ACTION ITEM =>
Which lines of the data below contain "already"? Please show them all.

Stored records =>
____

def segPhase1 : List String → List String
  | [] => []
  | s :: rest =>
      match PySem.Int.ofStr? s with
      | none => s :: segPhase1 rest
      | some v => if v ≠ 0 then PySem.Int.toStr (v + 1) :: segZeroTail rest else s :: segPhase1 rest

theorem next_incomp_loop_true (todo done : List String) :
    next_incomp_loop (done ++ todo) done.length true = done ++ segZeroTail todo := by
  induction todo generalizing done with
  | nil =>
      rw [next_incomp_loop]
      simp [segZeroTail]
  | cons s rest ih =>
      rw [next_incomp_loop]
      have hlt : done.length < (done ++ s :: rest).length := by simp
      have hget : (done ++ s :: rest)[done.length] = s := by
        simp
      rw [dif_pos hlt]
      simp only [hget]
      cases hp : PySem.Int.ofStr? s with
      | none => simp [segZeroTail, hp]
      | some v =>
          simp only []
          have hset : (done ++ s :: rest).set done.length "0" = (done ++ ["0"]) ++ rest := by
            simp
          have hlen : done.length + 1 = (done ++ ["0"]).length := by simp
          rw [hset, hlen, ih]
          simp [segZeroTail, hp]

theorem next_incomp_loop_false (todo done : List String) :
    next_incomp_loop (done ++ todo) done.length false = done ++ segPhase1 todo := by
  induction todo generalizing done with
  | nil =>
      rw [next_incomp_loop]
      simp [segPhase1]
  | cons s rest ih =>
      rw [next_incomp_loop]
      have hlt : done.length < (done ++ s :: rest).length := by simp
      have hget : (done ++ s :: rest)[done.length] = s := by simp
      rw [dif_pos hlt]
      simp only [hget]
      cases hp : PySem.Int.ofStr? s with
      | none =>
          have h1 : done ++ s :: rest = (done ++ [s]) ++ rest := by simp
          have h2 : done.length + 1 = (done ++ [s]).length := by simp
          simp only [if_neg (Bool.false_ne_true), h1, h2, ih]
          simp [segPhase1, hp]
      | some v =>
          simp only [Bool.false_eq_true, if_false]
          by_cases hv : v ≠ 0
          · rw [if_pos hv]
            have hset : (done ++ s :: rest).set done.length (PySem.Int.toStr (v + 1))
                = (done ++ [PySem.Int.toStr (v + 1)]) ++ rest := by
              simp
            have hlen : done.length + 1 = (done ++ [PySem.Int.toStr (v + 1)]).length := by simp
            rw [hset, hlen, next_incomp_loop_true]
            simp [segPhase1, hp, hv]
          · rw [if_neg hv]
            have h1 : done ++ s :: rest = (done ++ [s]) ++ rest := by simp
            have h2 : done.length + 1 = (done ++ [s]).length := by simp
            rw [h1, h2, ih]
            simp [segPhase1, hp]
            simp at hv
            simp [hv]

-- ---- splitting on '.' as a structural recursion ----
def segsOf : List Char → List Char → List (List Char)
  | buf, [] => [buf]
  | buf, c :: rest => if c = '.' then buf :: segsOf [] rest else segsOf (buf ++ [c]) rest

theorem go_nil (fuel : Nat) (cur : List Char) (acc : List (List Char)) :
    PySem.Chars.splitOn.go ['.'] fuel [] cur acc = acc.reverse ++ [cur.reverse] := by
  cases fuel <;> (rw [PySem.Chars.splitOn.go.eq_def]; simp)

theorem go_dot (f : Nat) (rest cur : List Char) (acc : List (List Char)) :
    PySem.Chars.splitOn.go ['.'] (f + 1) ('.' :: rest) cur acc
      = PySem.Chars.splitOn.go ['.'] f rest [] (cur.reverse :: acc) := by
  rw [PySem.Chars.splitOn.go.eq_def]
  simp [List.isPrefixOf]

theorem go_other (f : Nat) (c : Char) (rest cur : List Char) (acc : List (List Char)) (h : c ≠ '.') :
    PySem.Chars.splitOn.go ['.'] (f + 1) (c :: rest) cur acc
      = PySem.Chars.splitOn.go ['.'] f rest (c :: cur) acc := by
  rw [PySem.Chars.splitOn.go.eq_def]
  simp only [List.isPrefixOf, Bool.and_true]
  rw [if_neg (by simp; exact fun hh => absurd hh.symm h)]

____

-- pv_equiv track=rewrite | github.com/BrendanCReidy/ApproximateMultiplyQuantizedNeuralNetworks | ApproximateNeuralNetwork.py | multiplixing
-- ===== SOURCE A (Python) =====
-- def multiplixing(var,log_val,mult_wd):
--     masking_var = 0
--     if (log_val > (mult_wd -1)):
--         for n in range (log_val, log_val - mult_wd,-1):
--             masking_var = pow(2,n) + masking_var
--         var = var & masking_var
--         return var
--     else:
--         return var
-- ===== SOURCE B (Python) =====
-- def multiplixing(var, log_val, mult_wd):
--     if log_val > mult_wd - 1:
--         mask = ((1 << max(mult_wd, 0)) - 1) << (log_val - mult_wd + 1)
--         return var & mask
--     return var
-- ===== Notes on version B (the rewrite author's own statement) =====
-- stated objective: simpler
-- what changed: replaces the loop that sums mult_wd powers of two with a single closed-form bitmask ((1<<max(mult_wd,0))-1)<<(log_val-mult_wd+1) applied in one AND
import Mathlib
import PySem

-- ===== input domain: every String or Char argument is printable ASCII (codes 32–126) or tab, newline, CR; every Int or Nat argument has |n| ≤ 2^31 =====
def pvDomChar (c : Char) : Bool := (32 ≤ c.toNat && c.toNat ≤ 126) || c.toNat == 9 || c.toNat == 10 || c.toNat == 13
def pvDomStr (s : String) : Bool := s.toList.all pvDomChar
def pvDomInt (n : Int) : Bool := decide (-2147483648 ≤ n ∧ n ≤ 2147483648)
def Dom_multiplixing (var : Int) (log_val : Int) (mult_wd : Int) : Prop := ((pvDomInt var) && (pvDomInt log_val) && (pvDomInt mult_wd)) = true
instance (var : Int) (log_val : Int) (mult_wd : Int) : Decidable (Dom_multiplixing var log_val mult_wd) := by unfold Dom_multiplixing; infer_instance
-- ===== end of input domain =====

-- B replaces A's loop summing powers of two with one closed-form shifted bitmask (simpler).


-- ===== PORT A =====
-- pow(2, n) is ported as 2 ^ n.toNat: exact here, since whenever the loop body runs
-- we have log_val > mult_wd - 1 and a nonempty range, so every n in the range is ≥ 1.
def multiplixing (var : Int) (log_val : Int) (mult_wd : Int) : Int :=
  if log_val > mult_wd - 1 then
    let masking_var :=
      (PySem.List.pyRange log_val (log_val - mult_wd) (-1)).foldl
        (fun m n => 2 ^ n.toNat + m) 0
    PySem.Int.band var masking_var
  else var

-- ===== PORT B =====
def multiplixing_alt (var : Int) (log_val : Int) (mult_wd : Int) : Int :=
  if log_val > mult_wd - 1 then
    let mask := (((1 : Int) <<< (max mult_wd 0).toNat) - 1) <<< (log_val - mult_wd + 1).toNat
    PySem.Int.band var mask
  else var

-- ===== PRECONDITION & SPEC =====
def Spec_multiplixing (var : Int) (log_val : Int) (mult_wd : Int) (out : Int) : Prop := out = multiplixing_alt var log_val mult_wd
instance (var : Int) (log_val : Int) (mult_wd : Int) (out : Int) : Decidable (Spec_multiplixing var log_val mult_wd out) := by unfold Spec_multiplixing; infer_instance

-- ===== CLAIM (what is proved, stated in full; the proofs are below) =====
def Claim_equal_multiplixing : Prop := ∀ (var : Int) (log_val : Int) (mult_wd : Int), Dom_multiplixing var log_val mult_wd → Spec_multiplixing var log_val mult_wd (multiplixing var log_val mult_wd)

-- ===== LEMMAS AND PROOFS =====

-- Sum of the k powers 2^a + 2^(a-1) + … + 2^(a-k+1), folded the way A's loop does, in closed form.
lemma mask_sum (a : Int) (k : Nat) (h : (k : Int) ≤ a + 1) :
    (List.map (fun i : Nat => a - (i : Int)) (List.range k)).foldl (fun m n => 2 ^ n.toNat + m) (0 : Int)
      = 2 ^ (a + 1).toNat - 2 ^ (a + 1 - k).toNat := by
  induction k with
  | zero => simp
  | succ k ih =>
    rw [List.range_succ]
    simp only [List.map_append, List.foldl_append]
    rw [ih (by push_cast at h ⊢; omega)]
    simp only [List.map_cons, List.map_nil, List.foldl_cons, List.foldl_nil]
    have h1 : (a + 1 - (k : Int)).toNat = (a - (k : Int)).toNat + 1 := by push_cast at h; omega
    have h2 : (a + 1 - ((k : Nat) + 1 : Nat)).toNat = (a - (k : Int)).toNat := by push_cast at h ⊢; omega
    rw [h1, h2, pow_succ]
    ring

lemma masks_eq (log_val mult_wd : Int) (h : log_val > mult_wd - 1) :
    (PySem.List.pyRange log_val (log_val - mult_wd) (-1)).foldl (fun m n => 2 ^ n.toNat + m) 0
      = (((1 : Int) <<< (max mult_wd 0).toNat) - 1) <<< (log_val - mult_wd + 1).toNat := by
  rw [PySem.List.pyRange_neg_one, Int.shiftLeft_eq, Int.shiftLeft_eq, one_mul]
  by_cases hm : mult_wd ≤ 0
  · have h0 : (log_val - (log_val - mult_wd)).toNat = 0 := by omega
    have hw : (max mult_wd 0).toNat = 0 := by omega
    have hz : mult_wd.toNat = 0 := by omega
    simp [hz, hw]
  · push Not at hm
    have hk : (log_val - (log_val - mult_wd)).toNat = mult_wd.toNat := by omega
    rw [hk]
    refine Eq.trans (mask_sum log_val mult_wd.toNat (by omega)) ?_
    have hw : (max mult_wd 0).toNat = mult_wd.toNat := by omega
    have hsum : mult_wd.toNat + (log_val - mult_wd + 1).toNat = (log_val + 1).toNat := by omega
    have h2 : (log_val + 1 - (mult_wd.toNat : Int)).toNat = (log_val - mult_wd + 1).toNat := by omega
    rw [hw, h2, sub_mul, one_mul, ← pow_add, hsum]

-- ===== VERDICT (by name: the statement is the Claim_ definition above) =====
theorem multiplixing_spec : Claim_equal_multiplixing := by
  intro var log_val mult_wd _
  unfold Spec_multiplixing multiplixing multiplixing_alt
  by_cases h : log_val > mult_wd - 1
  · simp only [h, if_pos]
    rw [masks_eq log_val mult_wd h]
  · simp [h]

____

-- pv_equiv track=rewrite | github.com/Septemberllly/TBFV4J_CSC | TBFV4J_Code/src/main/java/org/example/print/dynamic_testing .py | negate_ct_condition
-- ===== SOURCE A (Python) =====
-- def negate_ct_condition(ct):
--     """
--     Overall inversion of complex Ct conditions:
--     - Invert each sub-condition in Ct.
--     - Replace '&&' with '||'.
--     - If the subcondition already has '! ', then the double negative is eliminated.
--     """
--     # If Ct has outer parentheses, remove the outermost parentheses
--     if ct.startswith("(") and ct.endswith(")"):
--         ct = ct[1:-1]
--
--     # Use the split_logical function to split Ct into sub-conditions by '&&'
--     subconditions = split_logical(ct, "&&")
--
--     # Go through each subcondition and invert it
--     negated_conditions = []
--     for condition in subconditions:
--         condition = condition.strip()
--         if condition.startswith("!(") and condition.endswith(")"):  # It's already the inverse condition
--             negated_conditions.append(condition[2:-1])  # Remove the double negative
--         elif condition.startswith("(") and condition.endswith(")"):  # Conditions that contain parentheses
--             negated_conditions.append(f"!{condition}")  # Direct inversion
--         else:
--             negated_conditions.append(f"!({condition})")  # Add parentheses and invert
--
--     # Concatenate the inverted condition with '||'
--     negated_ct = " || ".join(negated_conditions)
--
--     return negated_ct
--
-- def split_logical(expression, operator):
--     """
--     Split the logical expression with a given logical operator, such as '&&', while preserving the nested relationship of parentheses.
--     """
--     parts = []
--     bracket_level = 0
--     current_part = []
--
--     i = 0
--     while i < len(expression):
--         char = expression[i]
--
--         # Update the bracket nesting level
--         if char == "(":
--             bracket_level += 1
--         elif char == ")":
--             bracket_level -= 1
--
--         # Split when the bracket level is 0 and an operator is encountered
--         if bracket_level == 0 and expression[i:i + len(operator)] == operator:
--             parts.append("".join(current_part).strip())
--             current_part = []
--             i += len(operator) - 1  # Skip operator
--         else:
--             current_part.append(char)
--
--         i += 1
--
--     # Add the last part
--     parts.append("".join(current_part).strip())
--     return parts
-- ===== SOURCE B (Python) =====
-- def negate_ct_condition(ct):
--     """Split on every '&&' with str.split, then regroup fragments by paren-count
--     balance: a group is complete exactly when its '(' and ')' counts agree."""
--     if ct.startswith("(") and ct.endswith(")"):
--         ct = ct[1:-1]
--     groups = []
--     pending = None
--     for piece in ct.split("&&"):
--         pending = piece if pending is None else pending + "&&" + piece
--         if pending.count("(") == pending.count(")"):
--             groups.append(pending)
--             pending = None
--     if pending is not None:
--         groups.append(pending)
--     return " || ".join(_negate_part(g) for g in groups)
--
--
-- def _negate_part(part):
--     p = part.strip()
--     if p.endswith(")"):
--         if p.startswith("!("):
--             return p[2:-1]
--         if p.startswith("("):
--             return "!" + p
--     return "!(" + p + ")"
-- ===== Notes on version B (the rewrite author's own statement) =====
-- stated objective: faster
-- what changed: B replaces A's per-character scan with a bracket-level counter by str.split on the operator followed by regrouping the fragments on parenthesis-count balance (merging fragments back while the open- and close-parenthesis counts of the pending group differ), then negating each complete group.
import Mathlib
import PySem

____

TASK SOLUTION =>
--     - If the subcondition already has '! ', then the double negative is eliminated.
--         if condition.startswith("!(") and condition.endswith(")"):  # It's already the inverse condition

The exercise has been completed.